Retype, word for word, every line of the records below starting at the one that contains "let vr := if text_count" and ending at the one that contains "let cnts : Int"; include both of those lines and nothing more.

*** Block opens ***

-- pv_equiv track=rewrite | github.com/yaroshevych/desktopctl | src/desktop/scripts/dev/tokenize_ai_verify.py | verdict_for
-- ===== SOURCE A (Python) =====
-- from typing import Any
--
-- def verdict_for(payload: dict[str, Any], corrections: int, issues: list[str]) -> tuple[str, list[str]]:
--     elements = payload.get("windows", [{}])[0].get("elements", [])
--     text_count = sum(1 for e in elements if e.get("type") == "text")
--     box_count = sum(1 for e in elements if e.get("type") == "box")
--     glyph_count = sum(1 for e in elements if e.get("type") == "glyph")
--
--     reasons = list(issues)
--     verdict = "accept"
--     if text_count < 2:
--         verdict = "needs_human_review"
--         reasons.append("too_few_text_tokens")
--     if box_count < max(1, text_count // 4):
--         verdict = "needs_human_review"
--         reasons.append("box_coverage_low")
--     if glyph_count > 140:
--         verdict = "needs_human_review"
--         reasons.append("glyph_count_high")
--     if corrections > 20:
--         verdict = "needs_human_review"
--         reasons.append("many_auto_corrections")
--     return verdict, sorted(set(reasons))
-- ===== SOURCE B (Python) =====
-- def verdict_for(payload, corrections, issues):
--     elements = payload.get("windows", [{}])[0].get("elements", [])
--
--     text_count = box_count = glyph_count = 0
--     for e in elements:
--         t = e.get("type")
--         if t == "text":
--             text_count += 1
--         elif t == "box":
--             box_count += 1
--         elif t == "glyph":
--             glyph_count += 1
--
--     fired = []
--     if text_count < 2:
--         fired.append("too_few_text_tokens")
--     if box_count < max(1, text_count // 4):
--         fired.append("box_coverage_low")
--     if glyph_count > 140:
--         fired.append("glyph_count_high")
--     if corrections > 20:
--         fired.append("many_auto_corrections")
--
--     verdict = "needs_human_review" if fired else "accept"
--
--     # deduplicate without a set: sort once, then drop adjacent repeats
--     out = []
--     for r in sorted(issues + fired):
--         if not out or out[-1] != r:
--             out.append(r)
--     return verdict, out
-- ===== Notes on version B (the rewrite author's own statement) =====
-- stated objective: alternative
-- what changed: B makes one three-counter pass over the elements instead of three scans, collects the fired reasons into a list from which the verdict is derived instead of mutating the verdict in four blocks, and deduplicates by sorting issues+fired once and dropping adjacent repeats instead of building a set and sorting it.
-- outside the precondition, e.g. on verdict_for({'windows': []}, 0, []): A raises IndexError, B raises IndexError
import Mathlib
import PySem

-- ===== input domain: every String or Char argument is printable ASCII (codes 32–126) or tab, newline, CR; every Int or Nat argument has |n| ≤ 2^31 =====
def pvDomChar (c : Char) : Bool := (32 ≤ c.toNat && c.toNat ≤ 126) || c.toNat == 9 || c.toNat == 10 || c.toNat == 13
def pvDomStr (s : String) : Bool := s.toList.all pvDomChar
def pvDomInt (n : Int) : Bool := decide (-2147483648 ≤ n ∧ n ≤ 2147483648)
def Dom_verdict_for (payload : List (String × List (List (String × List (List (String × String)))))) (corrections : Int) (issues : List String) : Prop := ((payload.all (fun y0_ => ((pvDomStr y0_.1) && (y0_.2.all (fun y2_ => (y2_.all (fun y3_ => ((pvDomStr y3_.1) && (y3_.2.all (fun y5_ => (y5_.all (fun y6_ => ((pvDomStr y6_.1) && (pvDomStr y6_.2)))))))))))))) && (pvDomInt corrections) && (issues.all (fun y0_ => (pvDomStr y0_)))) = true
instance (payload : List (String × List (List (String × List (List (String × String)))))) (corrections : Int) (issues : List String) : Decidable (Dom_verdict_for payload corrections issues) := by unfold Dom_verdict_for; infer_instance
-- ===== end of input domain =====

-- B makes one three-counter pass over the elements instead of three scans, derives the
-- verdict from the list of fired reasons instead of mutating it in four blocks, and
-- deduplicates by sorting issues+fired once and dropping adjacent repeats instead of
-- building a set and sorting it (objective: alternative).
-- NOTE: both A and B raise IndexError when payload["windows"] is present and empty — Pre_ excludes that.

-- ===== PORT A =====
def verdict_for (payload : List (String × List (List (String × List (List (String × String)))))) (corrections : Int) (issues : List String) : String × List String :=
  let windows := (PySem.Dict.mk payload).getD "windows" [[]]
  -- windows[0] raises IndexError when windows = []; that input is outside Pre_
  let w := (PySem.List.pyGet? windows 0).getD []
  let elements := (PySem.Dict.mk w).getD "elements" []
  let text_count : Int := elements.foldl (fun acc e => if (PySem.Dict.mk e).get? "type" == some "text" then acc + 1 else acc) 0
  let box_count : Int := elements.foldl (fun acc e => if (PySem.Dict.mk e).get? "type" == some "box" then acc + 1 else acc) 0
  let glyph_count : Int := elements.foldl (fun acc e => if (PySem.Dict.mk e).get? "type" == some "glyph" then acc + 1 else acc) 0
  let reasons := issues
  let verdict := "accept"
  let vr := if text_count < 2 then ("needs_human_review", reasons ++ ["too_few_text_tokens"]) else (verdict, reasons)
  let vr := if box_count < max 1 (PySem.Int.floordiv text_count 4) then ("needs_human_review", vr.2 ++ ["box_coverage_low"]) else vr
  let vr := if glyph_count > 140 then ("needs_human_review", vr.2 ++ ["glyph_count_high"]) else vr
  let vr := if corrections > 20 then ("needs_human_review", vr.2 ++ ["many_auto_corrections"]) else vr
  (vr.1, PySem.List.sorted (PySem.Set.ofList vr.2) (fun x => x) false)

-- ===== PORT B =====
def verdict_for_alt (payload : List (String × List (List (String × List (List (String × String)))))) (corrections : Int) (issues : List String) : String × List String :=
  let windows := (PySem.Dict.mk payload).getD "windows" [[]]
  let w := (PySem.List.pyGet? windows 0).getD []
  let elements := (PySem.Dict.mk w).getD "elements" []
  -- one pass, three counters (the if/elif/elif chain of Source B)
  -- t = e.get("type") is inlined into the three comparisons
  let cnts : Int × Int × Int := elements.foldl (fun c e =>
      if (PySem.Dict.mk e).get? "type" = some "text" then (c.1 + 1, c.2.1, c.2.2)
      else if (PySem.Dict.mk e).get? "type" = some "box" then (c.1, c.2.1 + 1, c.2.2)
      else if (PySem.Dict.mk e).get? "type" = some "glyph" then (c.1, c.2.1, c.2.2 + 1)
      else c) (0, 0, 0)
  let text_count := cnts.1
  let box_count := cnts.2.1
  let glyph_count := cnts.2.2
  let fired : List String := []
  let fired := if text_count < 2 then fired ++ ["too_few_text_tokens"] else fired
  let fired := if box_count < max 1 (PySem.Int.floordiv text_count 4) then fired ++ ["box_coverage_low"] else fired
  let fired := if glyph_count > 140 then fired ++ ["glyph_count_high"] else fired
  let fired := if corrections > 20 then fired ++ ["many_auto_corrections"] else fired
  let verdict := if fired.isEmpty then "accept" else "needs_human_review"
  -- dedupe: sort once, drop adjacent repeats ("if not out or out[-1] != r: out.append(r)")
  let out := (PySem.List.sorted (issues ++ fired) (fun x => x) false).foldl
      (fun out r => if out.isEmpty || !(out.getLast? == some r) then out ++ [r] else out) []
  (verdict, out)

-- ===== PRECONDITION & SPEC =====
-- Pre_ excludes the inputs where the Python A raises IndexError: a "windows" entry whose value is the empty list.
def Pre_verdict_for (payload : List (String × List (List (String × List (List (String × String)))))) (corrections : Int) (issues : List String) : Prop :=
  (PySem.Dict.mk payload).getD "windows" [[]] ≠ []
instance (payload : List (String × List (List (String × List (List (String × String)))))) (corrections : Int) (issues : List String) : Decidable (Pre_verdict_for payload corrections issues) := by unfold Pre_verdict_for; infer_instance

def pvWitness_verdict_for : (List (String × List (List (String × List (List (String × String)))))) × Int × List String :=
  ([("windows", [[("elements", [[("type", "text")], [("type", "box")], [("type", "text")]])]])], 0, ["x"])

def Spec_verdict_for (payload : List (String × List (List (String × List (List (String × String)))))) (corrections : Int) (issues : List String) (out : String × List String) : Prop := out = verdict_for_alt payload corrections issues
instance (payload : List (String × List (List (String × List (List (String × String)))))) (corrections : Int) (issues : List String) (out : String × List String) : Decidable (Spec_verdict_for payload corrections issues out) := by unfold Spec_verdict_for; infer_instance

-- ===== CLAIM =====
def Claim_equal_verdict_for : Prop := ∀ (payload : List (String × List (List (String × List (List (String × String)))))) (corrections : Int) (issues : List String), Dom_verdict_for payload corrections issues → Pre_verdict_for payload corrections issues → Spec_verdict_for payload corrections issues (verdict_for payload corrections issues)

-- ===== LEMMAS AND PROOFS =====

-- A's conditional-add-one fold counts the elements whose mapped value is t.
theorem pv_foldl_count_eq {α β : Type} [BEq β] (f : α → β) (t : β) (l : List α) (acc : Int) :
    l.foldl (fun acc e => if f e == t then acc + 1 else acc) acc = acc + ((l.map f).count t : Int) := by
  induction l generalizing acc with
  | nil => simp
  | cons x xs ih =>
    simp only [List.foldl_cons, List.map_cons, ih, List.count_cons]
    by_cases h : f x == t
    · simp [h]; ring
    · simp [h]

-- B's single three-counter pass produces the three counts of A's three scans.
theorem pv_triple_eq {α : Type} (f : α → Option String) (l : List α) (a b g : Int) :
    l.foldl (fun (c : Int × Int × Int) e =>
        if f e = some "text" then (c.1 + 1, c.2.1, c.2.2)
        else if f e = some "box" then (c.1, c.2.1 + 1, c.2.2)
        else if f e = some "glyph" then (c.1, c.2.1, c.2.2 + 1)
        else c) (a, b, g)
      = (a + ((l.map f).count (some "text") : Int),
         b + ((l.map f).count (some "box") : Int),
         g + ((l.map f).count (some "glyph") : Int)) := by
  induction l generalizing a b g with
  | nil => simp
  | cons x xs ih =>
    rw [List.foldl_cons]
    by_cases h1 : f x = some "text"
    · rw [if_pos h1, ih, List.map_cons, h1]
      simp [Prod.ext_iff]
      omega
    · rw [if_neg h1]
      by_cases h2 : f x = some "box"
      · rw [if_pos h2, ih, List.map_cons, h2]
        simp [Prod.ext_iff]
        omega
      · rw [if_neg h2]
        by_cases h3 : f x = some "glyph"
        · rw [if_pos h3, ih, List.map_cons, h3]
          simp [Prod.ext_iff]
          omega
        · rw [if_neg h3, ih, List.map_cons]
          simp [h1, h2, h3]

-- in a strictly increasing list, every member is ≤ the last element
theorem pv_mem_le_getLast (l : List String) (hp : l.Pairwise (· < ·)) (a : String)
    (ha : a ∈ l) (m : String) (hm : l.getLast? = some m) : a ≤ m := by
  induction l with
  | nil => cases ha
  | cons x xs ih =>
    cases xs with
    | nil =>
      simp only [List.getLast?_singleton, Option.some.injEq] at hm
      simp only [List.mem_singleton] at ha
      subst hm; subst ha; exact le_refl _
    | cons y ys =>
      rw [List.getLast?_cons_cons] at hm
      rcases List.mem_cons.mp ha with h | h
      · subst h
        have hmem : m ∈ y :: ys := List.mem_of_getLast? hm
        exact le_of_lt ((List.pairwise_cons.mp hp).1 m hmem)
      · exact ih (List.pairwise_cons.mp hp).2 h hm

-- the adjacent-dedupe fold: invariant (strictly increasing accumulator, members = acc ∪ input)
theorem pv_scan_spec (l : List String) : ∀ (acc : List String),
    acc.Pairwise (· < ·) → (∀ a ∈ acc, ∀ b ∈ l, a ≤ b) → l.Pairwise (· ≤ ·) →
    (l.foldl (fun out r => if out.isEmpty || !(out.getLast? == some r) then out ++ [r] else out) acc).Pairwise (· < ·) ∧
    (∀ x, x ∈ l.foldl (fun out r => if out.isEmpty || !(out.getLast? == some r) then out ++ [r] else out) acc ↔ x ∈ acc ∨ x ∈ l) := by
  induction l with
  | nil => intro acc hpw _ _; exact ⟨hpw, by simp⟩
  | cons r l ih =>
    intro acc hpw hle hsor
    have hlsor : l.Pairwise (· ≤ ·) := (List.pairwise_cons.mp hsor).2
    have hrle : ∀ b ∈ l, r ≤ b := (List.pairwise_cons.mp hsor).1
    simp only [List.foldl_cons]
    by_cases hc : (acc.isEmpty || !(acc.getLast? == some r)) = true
    · -- append r
      rw [if_pos hc]
      have haccr : ∀ a ∈ acc, a < r := by
        intro a ha
        have h1 : a ≤ r := hle a ha r (List.mem_cons_self)
        rcases lt_or_eq_of_le h1 with h | h
        · exact h
        · exfalso
          subst h
          have hne : ¬ acc.isEmpty := by simp [List.isEmpty_iff]; rintro rfl; cases ha
          obtain ⟨m, hm⟩ : ∃ m, acc.getLast? = some m := by
            cases h : acc.getLast? with
            | none => exfalso; exact hne (by simpa [List.isEmpty_iff, List.getLast?_eq_none_iff] using h)
            | some m => exact ⟨m, rfl⟩
          have h2 : m ≤ a := hle m (List.mem_of_getLast? hm) a (List.mem_cons_self)
          have h3 : a ≤ m := pv_mem_le_getLast acc hpw a ha m hm
          have : m = a := le_antisymm h2 h3
          simp [hne, hm, this] at hc
      have hpw' : (acc ++ [r]).Pairwise (· < ·) := by
        rw [List.pairwise_append]
        exact ⟨hpw, by simp, by intro a ha b hb; simp at hb; subst hb; exact haccr a ha⟩
      have hle' : ∀ a ∈ acc ++ [r], ∀ b ∈ l, a ≤ b := by
        intro a ha b hb
        rcases List.mem_append.mp ha with h | h
        · exact hle a h b (List.mem_cons_of_mem _ hb)
        · simp at h; subst h; exact hrle b hb
      obtain ⟨h1, h2⟩ := ih (acc ++ [r]) hpw' hle' hlsor
      refine ⟨h1, fun x => ?_⟩
      rw [h2 x]
      simp [or_assoc, or_comm, or_left_comm]
    · -- skip r (r equals the last element of acc, so r ∈ acc)
      rw [if_neg hc]
      have hne : acc.isEmpty = false := by
        cases h : acc.isEmpty; rfl; simp [h] at hc
      have hlast : acc.getLast? = some r := by
        cases h : acc.getLast? with
        | none => exfalso; rw [List.getLast?_eq_none_iff] at h; simp [h] at hne
        | some m =>
          simp [hne, h] at hc
          rw [hc]
      have hr : r ∈ acc := List.mem_of_getLast? hlast
      obtain ⟨h1, h2⟩ := ih acc hpw (fun a ha b hb => hle a ha b (List.mem_cons_of_mem _ hb)) hlsor
      refine ⟨h1, fun x => ?_⟩
      rw [h2 x]
      constructor
      · rintro (h | h)
        · exact Or.inl h
        · exact Or.inr (List.mem_cons_of_mem _ h)
      · rintro (h | h)
        · exact Or.inl h
        · rcases List.mem_cons.mp h with h | h
          · exact Or.inl (h ▸ hr)
          · exact Or.inr h

-- sorting the distinct elements equals sorting everything and dropping adjacent repeats
theorem pv_sorted_set_eq_scan (L : List String) :
    PySem.List.sorted (PySem.Set.ofList L) (fun x => x) false
      = (PySem.List.sorted L (fun x => x) false).foldl
          (fun out r => if out.isEmpty || !(out.getLast? == some r) then out ++ [r] else out) [] := by
  obtain ⟨hpw, hmem⟩ := pv_scan_spec (PySem.List.sorted L (fun x => x) false) []
    (by simp) (by simp) (by simpa using PySem.List.sorted_pairwise L (fun x => x))
  apply PySem.List.sorted_eq_of_perm_of_pairwise_lt
  · apply List.perm_of_nodup_nodup_toFinset_eq
    · exact hpw.imp ne_of_lt
    · exact PySem.Set.nodup_ofList L
    · ext x
      rw [List.mem_toFinset, List.mem_toFinset, hmem x]
      simp [PySem.List.mem_sorted, PySem.Set.mem_ofList]
  · exact hpw

-- ===== VERDICT =====
theorem verdict_for_spec : Claim_equal_verdict_for := by
  intro payload corrections issues _ _
  unfold Spec_verdict_for verdict_for verdict_for_alt
  simp only [pv_foldl_count_eq, pv_triple_eq, pv_sorted_set_eq_scan, zero_add]
  split_ifs <;> simp_all [List.append_assoc]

*** Block closes ***

§ Result for this task
  let vr := if text_count < 2 then ("needs_human_review", reasons ++ ["too_few_text_tokens"]) else (verdict, reasons)
  let vr := if box_count < max 1 (PySem.Int.floordiv text_count 4) then ("needs_human_review", vr.2 ++ ["box_coverage_low"]) else vr
  let vr := if glyph_count > 140 then ("needs_human_review", vr.2 ++ ["glyph_count_high"]) else vr
  let vr := if corrections > 20 then ("needs_human_review", vr.2 ++ ["many_auto_corrections"]) else vr
  (vr.1, PySem.List.sorted (PySem.Set.ofList vr.2) (fun x => x) false)

-- ===== PORT B =====
def verdict_for_alt (payload : List (String × List (List (String × List (List (String × String)))))) (corrections : Int) (issues : List String) : String × List String :=
  let windows := (PySem.Dict.mk payload).getD "windows" [[]]
  let w := (PySem.List.pyGet? windows 0).getD []
  let elements := (PySem.Dict.mk w).getD "elements" []
  -- one pass, three counters (the if/elif/elif chain of Source B)
  -- t = e.get("type") is inlined into the three comparisons
  let cnts : Int × Int × Int := elements.foldl (fun c e =>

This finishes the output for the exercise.